Dalam kaitan ini, Menteri Dalam Negeri Muhammad Tito Karnavian mendorong pemda untuk memperkuat kemandirian fiskal yang direfleksikan melalui lebih tingginya porsi PAD dibandingkan dengan transfer dari pemerintah pusat.

Menurutnya, kunci utama untuk meningkatkan PAD adalah menghidupkan sektor swasta. Upaya tersebut dapat dilakukan dengan memberikan insentif kemudahan berusaha kepada para investor.

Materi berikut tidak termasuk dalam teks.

-- pv_equiv track=rewrite | github.com/sins621/jj_challenges | server.py | author_json_to_list_of_dicts
-- ===== SOURCE A (Python) =====
-- def author_json_to_list_of_dicts(author_list_data, items_per_page):
--     author_list = []
--
--     for author_item in author_list_data:
--         author_data = {
--             "name": author_item["name"],
--             "key": author_item["key"],
--             "top_work": author_item["top_work"],
--         }
--         author_list.append(author_data)
--
--     author_list = [
--         author_list[items_per_page * i : items_per_page * (i + 1)]
--         for i in range(len(author_list) // items_per_page + 1)
--     ]
--     return author_list
-- ===== SOURCE B (Python) =====
-- def author_json_to_list_of_dicts(author_list_data, items_per_page):
--     n_pages = len(author_list_data) // items_per_page + 1
--     pages = []
--     rest = list(author_list_data)
--     for _ in range(n_pages):
--         chunk, rest = rest[:items_per_page], rest[items_per_page:]
--         pages.append([
--             {"name": a["name"], "key": a["key"], "top_work": a["top_work"]}
--             for a in chunk
--         ])
--     return pages
-- ===== Notes on version B (the rewrite author's own statement) =====
-- stated objective: alternative
-- what changed: A maps all items into records first and then builds pages by index arithmetic (slice [ipp*i : ipp*(i+1)] inside a range comprehension); B makes one pass of repeated take/drop chunking over the raw input, mapping each chunk to records as the page is emitted.
import Mathlib
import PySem

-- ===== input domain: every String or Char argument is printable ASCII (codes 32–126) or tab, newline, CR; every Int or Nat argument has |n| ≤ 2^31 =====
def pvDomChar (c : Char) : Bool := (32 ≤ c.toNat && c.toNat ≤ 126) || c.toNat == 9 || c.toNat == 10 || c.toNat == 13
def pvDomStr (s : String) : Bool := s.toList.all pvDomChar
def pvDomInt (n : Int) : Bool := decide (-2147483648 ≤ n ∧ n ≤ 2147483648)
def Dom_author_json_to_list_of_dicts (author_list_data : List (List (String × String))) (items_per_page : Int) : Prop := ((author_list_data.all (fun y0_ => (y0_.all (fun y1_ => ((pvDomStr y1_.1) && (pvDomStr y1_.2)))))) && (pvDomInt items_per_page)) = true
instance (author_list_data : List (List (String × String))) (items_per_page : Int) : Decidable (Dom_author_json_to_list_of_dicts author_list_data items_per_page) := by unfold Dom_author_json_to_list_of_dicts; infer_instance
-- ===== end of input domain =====

-- B chunks the raw list by repeated take/drop and maps each chunk as its page is emitted,
-- instead of A's map-everything-then-slice-by-index comprehension; same cost, different decomposition.

-- ===== PORT A =====
-- the dict {"name": item["name"], "key": item["key"], "top_work": item["top_work"]};
-- lookup is first-match on the association list; the getD "" default is never reached
-- under Pre_ (Python raises KeyError exactly where the lookup is none)
def pvRec (item : List (String × String)) : List (String × String) :=
  [("name", (item.lookup "name").getD ""),
   ("key", (item.lookup "key").getD ""),
   ("top_work", (item.lookup "top_work").getD "")]

def author_json_to_list_of_dicts (author_list_data : List (List (String × String))) (items_per_page : Int) : List (List (List (String × String))) :=
  let author_list := author_list_data.foldl (fun acc item => acc ++ [pvRec item]) []
  (PySem.List.pyRange 0 (PySem.Int.floordiv (author_list.length : Int) items_per_page + 1) 1).map
    (fun i => PySem.List.slice author_list (some (items_per_page * i)) (some (items_per_page * (i + 1))))

-- ===== PORT B =====
-- the 'for _ in range(n_pages)' loop: state = (rest, pages), fuel = max(n_pages, 0)
def pvGo (items_per_page : Int) : Nat → List (List (String × String)) → List (List (List (String × String))) → List (List (List (String × String)))
  | 0, _, pages => pages
  | k + 1, rest, pages =>
      pvGo items_per_page k (PySem.List.slice rest (some items_per_page) none)
        (pages ++ [(PySem.List.slice rest none (some items_per_page)).map pvRec])

def author_json_to_list_of_dicts_alt (author_list_data : List (List (String × String))) (items_per_page : Int) : List (List (List (String × String))) :=
  let n_pages := PySem.Int.floordiv (author_list_data.length : Int) items_per_page + 1
  pvGo items_per_page n_pages.toNat author_list_data []

-- ===== PRECONDITION & SPEC =====
-- Pre_ excludes exactly the inputs where the Python A raises: items_per_page = 0
-- (ZeroDivisionError) and items whose dict lacks one of the three keys (KeyError).
def Pre_author_json_to_list_of_dicts (author_list_data : List (List (String × String))) (items_per_page : Int) : Prop :=
  items_per_page ≠ 0 ∧ ∀ item ∈ author_list_data,
    (item.lookup "name").isSome ∧ (item.lookup "key").isSome ∧ (item.lookup "top_work").isSome
instance (author_list_data : List (List (String × String))) (items_per_page : Int) : Decidable (Pre_author_json_to_list_of_dicts author_list_data items_per_page) := by unfold Pre_author_json_to_list_of_dicts; infer_instance

def pvWitness_author_json_to_list_of_dicts : (List (List (String × String))) × Int :=
  ([[("name", "A. Author"), ("key", "OL1A"), ("top_work", "Book")],
    [("name", "B. Author"), ("key", "OL2A"), ("top_work", "Other")],
    [("name", "C. Author"), ("key", "OL3A"), ("top_work", "Third")]], 2)

def Spec_author_json_to_list_of_dicts (author_list_data : List (List (String × String))) (items_per_page : Int) (out : List (List (List (String × String)))) : Prop := out = author_json_to_list_of_dicts_alt author_list_data items_per_page
instance (author_list_data : List (List (String × String))) (items_per_page : Int) (out : List (List (List (String × String)))) : Decidable (Spec_author_json_to_list_of_dicts author_list_data items_per_page out) := by unfold Spec_author_json_to_list_of_dicts; infer_instance

-- ===== CLAIM (what is proved, stated in full; the proofs are below) =====
def Claim_equal_author_json_to_list_of_dicts : Prop := ∀ (author_list_data : List (List (String × String))) (items_per_page : Int), Dom_author_json_to_list_of_dicts author_list_data items_per_page → Pre_author_json_to_list_of_dicts author_list_data items_per_page → Spec_author_json_to_list_of_dicts author_list_data items_per_page (author_json_to_list_of_dicts author_list_data items_per_page)

-- ===== LEMMAS AND PROOFS =====

-- B's loop, unrolled: fuel m starting from rest and acc appends the m chunk-pages of rest.
theorem pvGo_spec (p : Nat) :
    ∀ (m : Nat) (rest : List (List (String × String))) (acc : List (List (List (String × String)))),
      pvGo (p : Int) m rest acc
        = acc ++ (List.range m).map (fun j => ((rest.drop (p * j)).take p).map pvRec) := by
  intro m
  induction m with
  | zero => intro rest acc; simp [pvGo]
  | succ m ih =>
    intro rest acc
    rw [pvGo, PySem.List.slice_from_natCast, PySem.List.slice_to_natCast, ih,
        List.range_succ_eq_map]
    simp [List.map_map, Function.comp_def, List.drop_drop, Nat.mul_succ, Nat.add_comm]

-- 0 // b and (positive) // (negative) for A's page count
theorem pvFd_zero (b : Int) (hb : b < 0) : PySem.Int.floordiv 0 b = 0 := by
  have h := PySem.Int.floordiv_mul_add_mod 0 b
  have h2 := PySem.Int.mod_neg_bounds (a := 0) hb
  nlinarith [h, h2.1, h2.2]

theorem pvFd_neg (a b : Int) (ha : 0 < a) (hb : b < 0) : PySem.Int.floordiv a b ≤ -1 := by
  have h := PySem.Int.floordiv_mul_add_mod a b
  have h2 := PySem.Int.mod_neg_bounds (a := a) hb
  nlinarith [h, h2.1, h2.2]

theorem author_json_to_list_of_dicts_spec : Claim_equal_author_json_to_list_of_dicts := by
  intro data ipp _ hpre
  show _ = author_json_to_list_of_dicts_alt data ipp
  unfold author_json_to_list_of_dicts author_json_to_list_of_dicts_alt
  rw [PySem.List.foldl_append_singleton_eq_map]
  simp only [List.nil_append, List.length_map]
  rcases lt_trichotomy ipp 0 with hneg | hz | hpos
  · -- items_per_page < 0
    rcases data with _ | ⟨d, ds⟩
    ·
      simp only [List.map_nil, List.length_nil, Nat.cast_zero, pvFd_zero ipp hneg]
      have h01 : PySem.List.pyRange 0 (0 + 1) 1 = [0] := by decide
      rw [h01]
      simp [pvGo, PySem.List.slice]
    · have hlen : 0 < (((d :: ds).length) : Int) := by
        simp only [List.length_cons]; push_cast; omega
      have hfd := pvFd_neg _ _ hlen hneg
      rw [PySem.List.pyRange_one_eq_nil (by omega)]
      have : (PySem.Int.floordiv (((d :: ds).length) : Int) ipp + 1).toNat = 0 := by omega
      rw [this]
      simp [pvGo]
  · exact absurd hz hpre.1
  · -- items_per_page > 0
    obtain ⟨p, rfl⟩ : ∃ p : Nat, ipp = (p : Int) := ⟨ipp.toNat, (Int.toNat_of_nonneg hpos.le).symm⟩
    rw [pvGo_spec, List.nil_append, PySem.List.pyRange_one]
    simp only [Int.sub_zero, List.map_map]
    apply List.map_congr_left
    intro j hj
    simp only [Function.comp_apply]
    have h1 : (p : Int) * (0 + (j : Int)) = ((p * j : Nat) : Int) := by push_cast; ring
    have h2 : (p : Int) * ((0 + (j : Int)) + 1) = ((p * j : Nat) : Int) + (p : Int) := by
      push_cast; ring
    rw [h1, h2, PySem.List.slice_natCast_add]
    rw [List.map_take, List.map_drop]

“Ini betul-betul, mohon betul disampaikan kepada seluruh jajaran ,” kata Tito Mendagri dalam acara perayaan 23 Tahun Asosiasi Pemerintah Kabupaten Seluruh Indonesia (Apkasi), akhir pekan lalu.

Dia menegaskan, hal yang dbutuhkan investor, baik dalam negeri maupun luar negeri adalah kemudahan berusaha. Karena itu, daerah yang masih mempersulit masuknya investor tidak akan berkembang.

Menurutnya, salah satu langkah yang bisa ditempuh oleh pemda adalah dengan menyediakan fasilitas fiskal yang menarik bagi investor, yang juga telah diatur dalam PP No. 35/2023.

Dalam regulasi yang diundangkan 16 Juni 2023 itu, pemda memiliki kewenangan besar untuk mengucurkan diskon pajak dan retribusi untuk investor. Baik pengurangan, penundaan pembayaran, hingga penghapusan denda atas pajak dan retribusi.

Tito menambahkan, selain sektor usaha berskala besar, upaya peningkatan PAD juga dapat dilakukan dengan menghidupkan sektor usaha mikro, kecil, dan menengah (UMKM).

“UMKM perlu dihidupkan, diberikan insentif, jangan dipersulit, jangan belum apa-apa baru mau buka saja sudah ditarik retribusi,” ujarnya.